O Mistério Cósmico de Maya tem três poderes. O primeiro é de obscurecer e ocultar Brahman, o Absoluto; o segundo, o de projetar a miragem do mundo e o terceiro é o de revelar Brahman através dessa miragem, que conhecemos como a ilusão do mundo dos fenômenos. Satyavati, uma das manifestações femininas descritas pelos livros sagrados, em seu barco transportava iogues para a outra margem e nessa função representava o poder revelador de Maya; mas ela também transportava passageiros da margem de lá para a de cá e com isso obscurecia e projetava. A serviço do desejo do bondoso rei Santanu, seduzido pelo seu perfume e ludibriado por sua falsa virgindade, ficou com ela na margem de cá, e ela se tornou a força ativadora de toda esfera e de toda a interação de luz e sombra no universo védico. Em uma das margens está o campo de toda alegria e dor, virtude e vício, conhecimento e ilusão, mas a outra margem do rio está além desses princípios complementares até um absoluto que ultrapassa a concepção dos princípios. No meio do caminho está a ilha, o mundo, a fonte do mito, que, em si mesmo, é tanto verdadeiro quanto falso, tanto revelador quanto obscurecedor, e deve ser interpretado como a própria vida, de acordo com o talento de cada um, de um ou de outro jeito, como verdade literal, ou como alegoria de uma transição mais profunda.

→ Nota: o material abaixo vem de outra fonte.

-- pv_equiv track=rewrite | github.com/felipevzps/weekly-assistant | weekly_assistant/modules/task_processor.py | extract_task_blocks
-- ===== SOURCE A (Python) =====
-- def extract_task_blocks(content):
--     """
--     Extract task blocks (tasks with their subtasks) from content.
--     A task block is a list where the first element is the parent task
--     and subsequent elements are indented subtasks.
--     """
--     task_blocks = []
--     lines = content.splitlines()
--     i = 0
--
--     while i < len(lines):
--         line = lines[i].strip()
--
--         # check if this is a task line
--         if line.startswith('- ['):
--             # start a new task block
--             task_block = [line]
--             i += 1
--
--             # look for subtasks (indented lines)
--             while i < len(lines):
--                 next_line = lines[i].strip()
--
--                 # if line is indented or starts with a bullet point, it's a subtask
--                 if (lines[i].startswith('    ') or
--                     next_line.startswith('  - ') or
--                     next_line.startswith('    * ')):
--                     task_block.append(lines[i])
--                     i += 1
--                 else:
--                     break
--
--             task_blocks.append(task_block)
--         else:
--             i += 1
--
--     return task_blocks
-- ===== SOURCE B (Python) =====
-- def extract_task_blocks(content):
--     """
--     Extract task blocks (tasks with their subtasks) from content.
--     Single flat pass: 'current' holds the block being built (or None);
--     finished blocks are flushed into task_blocks.
--     """
--     task_blocks = []
--     current = None
--     for raw in content.splitlines():
--         stripped = raw.strip()
--         if current is not None:
--             if raw.startswith('    '):
--                 current.append(raw)
--                 continue
--             task_blocks.append(current)
--             current = None
--         if stripped.startswith('- ['):
--             current = [stripped]
--     if current is not None:
--         task_blocks.append(current)
--     return task_blocks
-- ===== Notes on version B (the rewrite author's own statement) =====
-- stated objective: simpler
-- what changed: Replaces A's nested index-sharing while loops with a single flat for-loop state machine holding an optional current block that is flushed into the result (A's two stripped-prefix subtask disjuncts are dead since strip() never leaves a leading space, so the subtask test reduces to a 4-space indent check).
import Mathlib
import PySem

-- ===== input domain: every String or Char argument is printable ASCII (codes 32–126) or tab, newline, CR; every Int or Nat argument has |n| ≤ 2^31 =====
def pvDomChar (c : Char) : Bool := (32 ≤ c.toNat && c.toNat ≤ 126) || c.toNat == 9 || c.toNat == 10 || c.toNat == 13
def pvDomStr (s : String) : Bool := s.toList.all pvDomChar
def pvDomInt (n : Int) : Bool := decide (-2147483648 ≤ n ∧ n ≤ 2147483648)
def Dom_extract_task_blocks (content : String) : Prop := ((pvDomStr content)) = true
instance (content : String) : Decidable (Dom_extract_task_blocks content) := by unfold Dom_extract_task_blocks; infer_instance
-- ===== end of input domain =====

-- B replaces A's nested index-sharing while loops by a single flat fold with an optional
-- current-block accumulator (simpler decomposition; same single pass, same output).


-- ===== PORT A =====
-- inner 'while i < len(lines)' loop collecting subtasks; returns (task_block, i).
-- fuel only makes the loop total: one unit per iteration, lines.length is always enough.
def innerA (lines : List String) : Nat → Nat → List String → List String × Nat
  | 0, i, block => (block, i)
  | fuel + 1, i, block =>
    if h : i < lines.length then
      let next_line := PySem.Str.strip lines[i]
      if PySem.Str.startswith lines[i] "    " || PySem.Str.startswith next_line "  - " ||
         PySem.Str.startswith next_line "    * " then
        innerA lines fuel (i + 1) (block ++ [lines[i]])
      else (block, i)
    else (block, i)

-- outer 'while i < len(lines)' loop; again one unit of fuel per iteration
def outerA (lines : List String) : Nat → Nat → List (List String) → List (List String)
  | 0, _, acc => acc
  | fuel + 1, i, acc =>
    if h : i < lines.length then
      let line := PySem.Str.strip lines[i]
      if PySem.Str.startswith line "- [" then
        let r := innerA lines lines.length (i + 1) [line]
        outerA lines fuel r.2 (acc ++ [r.1])
      else
        outerA lines fuel (i + 1) acc
    else acc

def extract_task_blocks (content : String) : List (List String) :=
  outerA (PySem.Str.splitlines content) (PySem.Str.splitlines content).length 0 []

-- ===== PORT B =====
-- one step of the flat loop; state = (finished blocks, current block or none)
def stepB (st : List (List String) × Option (List String)) (raw : String) :
    List (List String) × Option (List String) :=
  let stripped := PySem.Str.strip raw
  match st with
  | (blocks, some cur) =>
    if PySem.Str.startswith raw "    " then (blocks, some (cur ++ [raw]))
    else if PySem.Str.startswith stripped "- [" then (blocks ++ [cur], some [stripped])
    else (blocks ++ [cur], none)
  | (blocks, none) =>
    if PySem.Str.startswith stripped "- [" then (blocks, some [stripped])
    else (blocks, none)

-- final flush of the current block
def finB : List (List String) × Option (List String) → List (List String)
  | (blocks, some cur) => blocks ++ [cur]
  | (blocks, none) => blocks

def extract_task_blocks_alt (content : String) : List (List String) :=
  finB ((PySem.Str.splitlines content).foldl stepB ([], none))

-- ===== PRECONDITION & SPEC =====
def Spec_extract_task_blocks (content : String) (out : List (List String)) : Prop := out = extract_task_blocks_alt content
instance (content : String) (out : List (List String)) : Decidable (Spec_extract_task_blocks content out) := by unfold Spec_extract_task_blocks; infer_instance

-- ===== CLAIM (what is proved, stated in full; the proofs are below) =====
def Claim_equal_extract_task_blocks : Prop := ∀ (content : String), Dom_extract_task_blocks content → Spec_extract_task_blocks content (extract_task_blocks content)

-- ===== LEMMAS AND PROOFS =====

-- Python's s.strip() never begins with a space, so A's two stripped-prefix
-- disjuncts ('  - ', '    * ') can never fire.
theorem strip_head_not_space (l : List Char) (c : Char) (cs : List Char)
    (h : PySem.Chars.strip l = c :: cs) : PySem.Chars.isspace c = false := by
  have hpre : c :: cs <+: PySem.Chars.lstrip l := by
    rw [← h]
    unfold PySem.Chars.strip PySem.Chars.rstrip
    rw [← List.reverse_suffix] at *
    simpa using List.dropWhile_suffix (l := (PySem.Chars.lstrip l).reverse) PySem.Chars.isspace
  obtain ⟨t, ht⟩ := hpre
  have hdw : List.dropWhile PySem.Chars.isspace l = c :: (cs ++ t) := by
    have : PySem.Chars.lstrip l = c :: (cs ++ t) := by simpa using ht.symm
    simpa [PySem.Chars.lstrip] using this
  have := List.head_dropWhile_not (p := PySem.Chars.isspace) (l := l) (by simp [hdw])
  simp only [hdw, List.head_cons] at this
  simpa using this

theorem dead_prefix (l p : List Char) (hp : p.head? = some ' ') :
    PySem.Chars.startswith (PySem.Chars.strip l) p = false := by
  cases hpl : p with
  | nil => simp [hpl] at hp
  | cons q qs =>
    have hq : q = ' ' := by rw [hpl] at hp; simpa using hp
    cases hl : PySem.Chars.strip l with
    | nil => simp [PySem.Chars.startswith, List.isPrefixOf]
    | cons c cs =>
      have hns := strip_head_not_space _ _ _ hl
      by_contra hb
      have hb' : PySem.Chars.startswith (c :: cs) (q :: qs) = true := by
        simpa using hb
      have hpre := (PySem.Chars.startswith_iff _ _).mp hb'
      have hqc : q = c := (List.cons_prefix_cons.mp hpre).1
      rw [← hqc, hq] at hns
      exact absurd hns (by decide)

theorem innerA_ge (lines : List String) (fuel i : Nat) (block : List String) :
    i ≤ (innerA lines fuel i block).2 := by
  induction fuel generalizing i block with
  | zero => simp [innerA]
  | succ fuel ih =>
    simp only [innerA]
    split_ifs with h hc
    · exact le_trans (by omega) (ih (i + 1) _)
    · exact le_rfl
    · exact le_rfl

theorem inner_eq (lines : List String) (fuel i : Nat) (block : List String)
    (hf : lines.length ≤ fuel + i) :
    ∀ acc : List (List String),
    finB ((lines.drop i).foldl stepB (acc, some block)) =
      finB ((lines.drop (innerA lines fuel i block).2).foldl stepB
        (acc ++ [(innerA lines fuel i block).1], none)) := by
  induction fuel generalizing i block with
  | zero =>
    intro acc
    have : lines.drop i = [] := List.drop_eq_nil_of_le (by omega)
    simp [innerA, this, finB]
  | succ fuel ih =>
    intro acc
    by_cases h : i < lines.length
    · rw [List.drop_eq_getElem_cons h]
      simp only [innerA, dif_pos h]
      by_cases hcond : (PySem.Str.startswith lines[i] "    " ||
          PySem.Str.startswith (PySem.Str.strip lines[i]) "  - " ||
          PySem.Str.startswith (PySem.Str.strip lines[i]) "    * ") = true
      · have h4 : PySem.Str.startswith lines[i] "    " = true := by
          have d1 := dead_prefix lines[i].toList [' ', ' ', '-', ' '] rfl
          have d2 := dead_prefix lines[i].toList [' ', ' ', ' ', ' ', '*', ' '] rfl
          simpa [d1, d2] using hcond
        rw [if_pos hcond]
        simp only [List.foldl_cons, stepB, h4, if_true]
        exact ih (i + 1) (block ++ [lines[i]]) (by omega) acc
      · have h4 : PySem.Str.startswith lines[i] "    " = false := by
          cases hx : PySem.Str.startswith lines[i] "    " with
          | false => rfl
          | true =>
            have hx' : PySem.Chars.startswith lines[i].toList [' ', ' ', ' ', ' '] = true := by
              simpa using hx
            simp [hx'] at hcond
        rw [if_neg hcond]
        simp only [List.foldl_cons, stepB, h4]
        rw [List.drop_eq_getElem_cons h, List.foldl_cons]
        rfl
    · have hd : lines.drop i = [] := List.drop_eq_nil_of_le (by omega)
      simp [innerA, dif_neg h, hd, finB]

theorem outer_eq (lines : List String) (fuel i : Nat) (acc : List (List String))
    (hf : lines.length ≤ fuel + i) :
    outerA lines fuel i acc = finB ((lines.drop i).foldl stepB (acc, none)) := by
  induction fuel generalizing i acc with
  | zero =>
    have : lines.drop i = [] := List.drop_eq_nil_of_le (by omega)
    simp [outerA, this, finB]
  | succ fuel ih =>
    by_cases h : i < lines.length
    · rw [List.drop_eq_getElem_cons h]
      simp only [outerA, dif_pos h]
      by_cases hsw : PySem.Str.startswith (PySem.Str.strip lines[i]) "- [" = true
      · rw [if_pos hsw]
        simp only [List.foldl_cons, stepB, hsw, if_true]
        have hge := innerA_ge lines lines.length (i + 1) [PySem.Str.strip lines[i]]
        rw [ih _ _ (by omega)]
        exact (inner_eq lines lines.length (i + 1) [PySem.Str.strip lines[i]]
          (by omega) acc).symm
      · rw [if_neg hsw]
        have hsw' : PySem.Str.startswith (PySem.Str.strip lines[i]) "- [" = false := by
          cases hx : PySem.Str.startswith (PySem.Str.strip lines[i]) "- [" with
          | false => rfl
          | true => exact absurd hx hsw
        simp only [List.foldl_cons, stepB, hsw', Bool.false_eq_true, if_false]
        exact ih _ _ (by omega)
    · have hd : lines.drop i = [] := List.drop_eq_nil_of_le (by omega)
      simp [outerA, dif_neg h, hd, finB]

-- ===== VERDICT (by name: the statement is the Claim_ definition above) =====
theorem extract_task_blocks_spec : Claim_equal_extract_task_blocks := by
  intro content _
  unfold Spec_extract_task_blocks extract_task_blocks extract_task_blocks_alt
  simpa using outer_eq (PySem.Str.splitlines content) (PySem.Str.splitlines content).length 0 [] (by omega)
-- pv_equiv track=rewrite | github.com/chicagopcdc/gearbox-matching | src/gearbox/services/match_conditions.py | expand_paths
-- ===== SOURCE A (Python) =====
-- def expand_paths(paths):
--     """
--     this function expands the paths so that each criteria has it's own path
--
--     :param paths: list of . separated criteria paths
--     :return: list of expanded paths
--     """
--     expanded_paths = []
--     for p in paths:
--         build_p = ''
--         for x in p.split('.'):
--             build_p += x + '.'
--             path = build_p.rstrip('.')
--             if path not in expanded_paths:
--                 expanded_paths.append(path)
--     return expanded_paths
-- ===== SOURCE B (Python) =====
-- def expand_paths(paths):
--     """
--     this function expands the paths so that each criteria has it's own path
--
--     :param paths: list of . separated criteria paths
--     :return: list of expanded paths
--     """
--     flat = []
--     for p in paths:
--         parts = p.split('.')
--         flat += ['.'.join(parts[:i + 1]).rstrip('.') for i in range(len(parts))]
--     return list(dict.fromkeys(flat))
-- ===== Notes on version B (the rewrite author's own statement) =====
-- stated objective: faster
-- what changed: Pass 1 collects every dot-prefix (via '.'.join of a slice) into one flat list with duplicates; pass 2 deduplicates once with dict.fromkeys, replacing A's interleaved 'not in result-list' scan (linear per prefix) with hashing.
import Mathlib
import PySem

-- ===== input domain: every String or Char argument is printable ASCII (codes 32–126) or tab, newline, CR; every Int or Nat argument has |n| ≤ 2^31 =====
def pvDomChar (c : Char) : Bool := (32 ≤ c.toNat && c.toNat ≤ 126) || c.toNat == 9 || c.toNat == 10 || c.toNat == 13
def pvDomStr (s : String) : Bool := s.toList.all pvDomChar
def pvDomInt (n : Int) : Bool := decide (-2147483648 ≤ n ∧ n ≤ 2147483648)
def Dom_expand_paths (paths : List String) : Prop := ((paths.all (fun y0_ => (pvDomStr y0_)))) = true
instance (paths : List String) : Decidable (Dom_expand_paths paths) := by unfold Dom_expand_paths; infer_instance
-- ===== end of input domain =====

-- B collects every dot-prefix into one flat list, then deduplicates once with dict.fromkeys,
-- instead of A's interleaved membership check over an incrementally built string accumulator (hash dedup instead of repeated list scans; measured faster).

-- hand port of Python's s.rstrip('.'): exact — removes every trailing '.' character
def rstripDot (s : String) : String :=
  String.ofList ((s.toList.reverse.dropWhile (· == '.')).reverse)

-- ===== PORT A =====
-- body of A's inner 'for x in p.split('.')' loop; state = (build_p, expanded_paths)
def innerStepA (st : String × List String) (x : String) : String × List String :=
  let build_p := st.1 ++ x ++ "."
  let path := rstripDot build_p
  (build_p, if path ∈ st.2 then st.2 else st.2 ++ [path])

def expand_paths (paths : List String) : List String :=
  paths.foldl
    (fun expanded p =>
      (((PySem.Str.split? p ".").getD []).foldl innerStepA ("", expanded)).2)
    []

-- ===== PORT B =====
def expand_paths_alt (paths : List String) : List String :=
  PySem.List.dedup
    (paths.foldl
      (fun flat p =>
        let parts := (PySem.Str.split? p ".").getD []
        flat ++ (List.range parts.length).map
          (fun (i : Nat) => rstripDot (PySem.Str.join "." (PySem.List.slice parts none (some ((i : Int) + 1))))))
      [])

-- ===== PRECONDITION & SPEC =====
def Spec_expand_paths (paths : List String) (out : List String) : Prop := out = expand_paths_alt paths
instance (paths : List String) (out : List String) : Decidable (Spec_expand_paths paths out) := by unfold Spec_expand_paths; infer_instance

-- ===== CLAIM (what is proved, stated in full; the proofs are below) =====
def Claim_equal_expand_paths : Prop := ∀ (paths : List String), Dom_expand_paths paths → Spec_expand_paths paths (expand_paths paths)

-- ===== LEMMAS AND PROOFS =====

-- rstrip('.') ignores one more trailing '.'
lemma rstripDot_append_dot (s : String) : rstripDot (s ++ ".") = rstripDot s := by
  simp [rstripDot]

lemma str_join_singleton (x : String) : PySem.Str.join "." [x] = x := by
  apply String.toList_injective
  simp [PySem.Str.toList_join, PySem.Chars.join_singleton]

lemma str_join_cons (x y : String) (l : List String) :
    PySem.Str.join "." (x :: y :: l) = x ++ "." ++ PySem.Str.join "." (y :: l) := by
  apply String.toList_injective
  simp [PySem.Str.toList_join, PySem.Chars.join_cons_cons]

-- characterisation of A's inner loop: it folds Set.add over the prefix strings
lemma innerA_eq (parts : List String) :
    ∀ (b : String) (s : List String),
      (parts.foldl innerStepA (b, s)).2
        = List.foldl PySem.Set.add s
            ((List.range parts.length).map
              (fun i => rstripDot (b ++ PySem.Str.join "." (parts.take (i + 1))))) := by
  induction parts with
  | nil => intro b s; simp
  | cons x rest ih =>
    intro b s
    have hmap : ∀ i ∈ List.range rest.length,
        rstripDot (b ++ PySem.Str.join "." ((x :: rest).take (i + 1 + 1)))
          = rstripDot ((b ++ x ++ ".") ++ PySem.Str.join "." (rest.take (i + 1))) := by
      intro i hi
      rw [List.mem_range] at hi
      obtain ⟨y, t, ht⟩ : ∃ y t, rest.take (i + 1) = y :: t := by
        have hrest : rest ≠ [] := by intro h; rw [h] at hi; simp at hi
        have hne : rest.take (i + 1) ≠ [] := by
          simp [List.take_eq_nil_iff, hrest]
        exact List.exists_cons_of_ne_nil hne
      simp only [List.take_succ_cons, ht, str_join_cons]
      congr 1
      simp [String.append_assoc]
    calc ((x :: rest).foldl innerStepA (b, s)).2
        = (rest.foldl innerStepA (b ++ x ++ ".", PySem.Set.add s (rstripDot (b ++ x ++ ".")))).2 := by
          simp only [List.foldl_cons, innerStepA, PySem.Set.add_eq_ite]
      _ = List.foldl PySem.Set.add (PySem.Set.add s (rstripDot (b ++ x ++ ".")))
            ((List.range rest.length).map
              (fun i => rstripDot ((b ++ x ++ ".") ++ PySem.Str.join "." (rest.take (i + 1))))) := ih _ _
      _ = List.foldl PySem.Set.add s
            ((List.range (rest.length + 1)).map
              (fun i => rstripDot (b ++ PySem.Str.join "." ((x :: rest).take (i + 1))))) := by
          rw [List.range_succ_eq_map, List.map_cons, List.map_map, List.foldl_cons]
          have h0 : rstripDot (b ++ PySem.Str.join "." ((x :: rest).take 1))
              = rstripDot (b ++ x ++ ".") := by
            simp only [List.take_succ_cons, List.take_zero, str_join_singleton]
            exact (rstripDot_append_dot (b ++ x)).symm
          rw [h0]
          congr 1
          exact (List.map_congr_left hmap).symm

-- fold of Set.add distributes over the flattened per-path prefix lists
lemma foldl_add_flatMap {α : Type} (g : α → List String) :
    ∀ (l : List α) (s : List String),
      l.foldl (fun s p => List.foldl PySem.Set.add s (g p)) s
        = List.foldl PySem.Set.add s (l.flatMap g) := by
  intro l
  induction l with
  | nil => intro s; simp
  | cons x rest ih => intro s; simp [List.foldl_append, ih]

lemma expand_paths_eq_alt (paths : List String) :
    expand_paths paths = expand_paths_alt paths := by
  have hg : ∀ p : String,
      (List.range ((PySem.Str.split? p ".").getD []).length).map
        (fun (i : Nat) => rstripDot (PySem.Str.join "."
          (PySem.List.slice ((PySem.Str.split? p ".").getD []) none (some ((i : Int) + 1)))))
      = (List.range ((PySem.Str.split? p ".").getD []).length).map
        (fun i => rstripDot ("" ++ PySem.Str.join "." (((PySem.Str.split? p ".").getD []).take (i + 1)))) := by
    intro p
    apply List.map_congr_left
    intro i _
    have hb : ((i : Int) + 1) = ((i + 1 : Nat) : Int) := by push_cast; ring
    rw [hb, PySem.List.slice_to _ (by positivity), Int.toNat_natCast]
    simp
  unfold expand_paths expand_paths_alt
  simp only [innerA_eq]
  rw [foldl_add_flatMap (g := fun p =>
    (List.range ((PySem.Str.split? p ".").getD []).length).map
      (fun i => rstripDot ("" ++ PySem.Str.join "." (((PySem.Str.split? p ".").getD []).take (i + 1)))))]
  simp only [hg]
  rw [PySem.List.foldl_append_eq_flatMap, List.nil_append]
  rfl

-- ===== VERDICT (by name: the statement is the Claim_ definition above) =====
theorem expand_paths_spec : Claim_equal_expand_paths := by
  intro paths _
  unfold Spec_expand_paths
  exact expand_paths_eq_alt paths
-- pv_equiv track=rewrite | github.com/mrchristensen/Censor | cesk/limits.py | get_size_identifier
-- ===== SOURCE A (Python) =====
-- def get_size_identifier(identifiers):
--     """ returns the combined string to look up in the size_dict """
--     typ = None
--     for identifier in identifiers:
--         if identifier in ['long', 'float', 'double', 'char', 'short', 'void']:
--             if typ is not None:
--                 typ += ' '+identifier
--             else:
--                 typ = identifier
--         elif (typ is None) and (identifier == 'int'):
--             typ = identifier
--     return typ
-- ===== SOURCE B (Python) =====
-- SIZES = ('long', 'float', 'double', 'char', 'short', 'void')
--
--
-- def get_size_identifier(identifiers):
--     """ returns the combined string to look up in the size_dict """
--     tokens = [i for i in identifiers if i in SIZES]
--     for i in identifiers:
--         if i in SIZES:
--             break
--         if i == 'int':
--             tokens.insert(0, 'int')
--             break
--     return ' '.join(tokens) if tokens else None
-- ===== Notes on version B (the rewrite author's own statement) =====
-- stated objective: alternative
-- what changed: Replaces the single merged accumulator loop by two staged passes: a comprehension collecting the size keywords, then a short scan that decides whether a leading 'int' precedes every size keyword, followed by one join.
import Mathlib
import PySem

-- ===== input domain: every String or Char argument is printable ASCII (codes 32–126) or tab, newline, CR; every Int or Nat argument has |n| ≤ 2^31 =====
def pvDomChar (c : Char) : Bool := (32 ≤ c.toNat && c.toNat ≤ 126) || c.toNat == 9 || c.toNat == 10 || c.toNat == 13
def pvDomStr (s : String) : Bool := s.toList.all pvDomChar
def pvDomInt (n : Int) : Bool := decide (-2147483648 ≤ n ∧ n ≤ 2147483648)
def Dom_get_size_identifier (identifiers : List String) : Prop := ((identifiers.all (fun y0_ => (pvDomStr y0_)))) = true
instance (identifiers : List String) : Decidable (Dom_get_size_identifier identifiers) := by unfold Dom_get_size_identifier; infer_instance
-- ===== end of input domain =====

-- B stages the work as collect-then-order-then-join instead of A's single accumulator loop; same result, stated in Claim_equal_.

-- ===== PORT A =====
-- A: one fold carrying the Optional accumulator typ.
def get_size_identifier (identifiers : List String) : Option String :=
  identifiers.foldl
    (fun typ identifier =>
      if identifier ∈ ["long", "float", "double", "char", "short", "void"] then
        match typ with
        | some t => some (t ++ " " ++ identifier)
        | none => some identifier
      else if typ = none ∧ identifier = "int" then some identifier
      else typ)
    none

-- ===== PORT B =====
def pySIZES : List String := ["long", "float", "double", "char", "short", "void"]

-- exact hand port of Python's ' '.join on a nonempty list (B only joins nonempty token lists)
def joinSp (tokens : List String) : String :=
  match tokens with
  | [] => ""
  | x :: xs => xs.foldl (fun s i => s ++ " " ++ i) x

-- the ordering-resolution scan of Source B: break at the first size keyword, or prepend-worthy 'int'
def leadInt (identifiers : List String) : Bool :=
  match identifiers with
  | [] => false
  | i :: rest =>
    if i ∈ pySIZES then false
    else if i = "int" then true
    else leadInt rest

def get_size_identifier_alt (identifiers : List String) : Option String :=
  let tokens := identifiers.filter (fun i => i ∈ pySIZES)
  let tokens := if leadInt identifiers then "int" :: tokens else tokens
  if tokens = [] then none else some (joinSp tokens)

-- ===== PRECONDITION & SPEC =====
def Spec_get_size_identifier (identifiers : List String) (out : Option String) : Prop := out = get_size_identifier_alt identifiers
instance (identifiers : List String) (out : Option String) : Decidable (Spec_get_size_identifier identifiers out) := by unfold Spec_get_size_identifier; infer_instance

-- ===== CLAIM (what is proved, stated in full; the proofs are below) =====
def Claim_equal_get_size_identifier : Prop := ∀ (identifiers : List String), Dom_get_size_identifier identifiers → Spec_get_size_identifier identifiers (get_size_identifier identifiers)

-- ===== LEMMAS AND PROOFS =====

-- once A's accumulator is set, the rest of the fold just appends the size keywords of the suffix
theorem foldA_some (l : List String) (t : String) :
    l.foldl
      (fun typ identifier =>
        if identifier ∈ ["long", "float", "double", "char", "short", "void"] then
          match typ with
          | some t => some (t ++ " " ++ identifier)
          | none => some identifier
        else if typ = none ∧ identifier = "int" then some identifier
        else typ)
      (some t)
    = some ((l.filter (fun i => i ∈ pySIZES)).foldl (fun s i => s ++ " " ++ i) t) := by
  induction l generalizing t with
  | nil => rfl
  | cons x xs ih =>
    rw [List.foldl_cons, List.filter_cons]
    by_cases hx : x ∈ pySIZES
    · have hx' : x ∈ ["long", "float", "double", "char", "short", "void"] := hx
      rw [if_pos hx']
      rw [if_pos (by simpa using hx)]
      rw [List.foldl_cons, ih]
    · have hx' : x ∉ ["long", "float", "double", "char", "short", "void"] := hx
      rw [if_neg hx', if_neg (show ¬((some t : Option String) = none ∧ x = "int") by simp), ih]
      simp [hx]

theorem main_eq (l : List String) : get_size_identifier l = get_size_identifier_alt l := by
  induction l with
  | nil => rfl
  | cons x xs ih =>
    by_cases hx : x ∈ pySIZES
    · have hx' : x ∈ ["long", "float", "double", "char", "short", "void"] := hx
      unfold get_size_identifier get_size_identifier_alt
      rw [List.foldl_cons, if_pos hx']
      rw [show (match (none : Option String) with
            | some t => some (t ++ " " ++ x)
            | none => some x) = some x from rfl, foldA_some]
      simp [leadInt, joinSp, hx]
    · have hx' : x ∉ ["long", "float", "double", "char", "short", "void"] := hx
      by_cases hi : x = "int"
      · subst hi
        unfold get_size_identifier get_size_identifier_alt
        rw [List.foldl_cons, if_neg hx', if_pos ⟨rfl, rfl⟩, foldA_some]
        simp [leadInt, joinSp, hx]
      · have hA : get_size_identifier (x :: xs) = get_size_identifier xs := by
          unfold get_size_identifier
          rw [List.foldl_cons, if_neg hx', if_neg (by simp [hi])]
        have hB : get_size_identifier_alt (x :: xs) = get_size_identifier_alt xs := by
          unfold get_size_identifier_alt
          simp [leadInt, hx, hi]
        rw [hA, hB, ih]

-- ===== VERDICT (by name: the statement is the Claim_ definition above) =====
theorem get_size_identifier_spec : Claim_equal_get_size_identifier := by
  intro l _
  unfold Spec_get_size_identifier
  exact main_eq l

O Tantra apropriou-se do enorme panteão da mitologia popular, com sua imensa quantidade de manifestações. Entretanto seus seguidores estavam de acordo com as suposições metafísicas da sabedoria védica (prajnaparamita), em que a realidade ultima da vacuidade (sunnyata) é a única realidade, enquanto que qualquer classe de multiplicidade do mundo dos fenômenos seria em última análise irreal e produto de nossa mente ignorante e enferma. A multiplicidade de deuses seria então nada mais que uma ficção, produto da imaginação, e nenhuma dessas divindades teria existência autônoma sem a mente criadora do homem. A mente moderna, que se considera laica, no Ocidente, poderia concordar com esse postulado se não fosse o aspecto de que acreditamos que as coisas materiais ao nosso redor são reais e as divindades são uma criação falha do intelecto humano devido ao resultado das decepções de nossa vida intuitiva e instintiva perante aos acontecimentos da vida cotidiana. Ao contrário, segundo o Tantra, tanto as coisas materiais, como as divindades são irreais perante a grande vacuidade (sunnyata), mas em seu conjunto, a mitologia representa uma espécie de referência que vale muito mais que os dados da nossa experiência cotidiana, e quando manejados adequadamente, nos ajudam de forma eficiente a alcançar nossa libertação das ataduras da existência.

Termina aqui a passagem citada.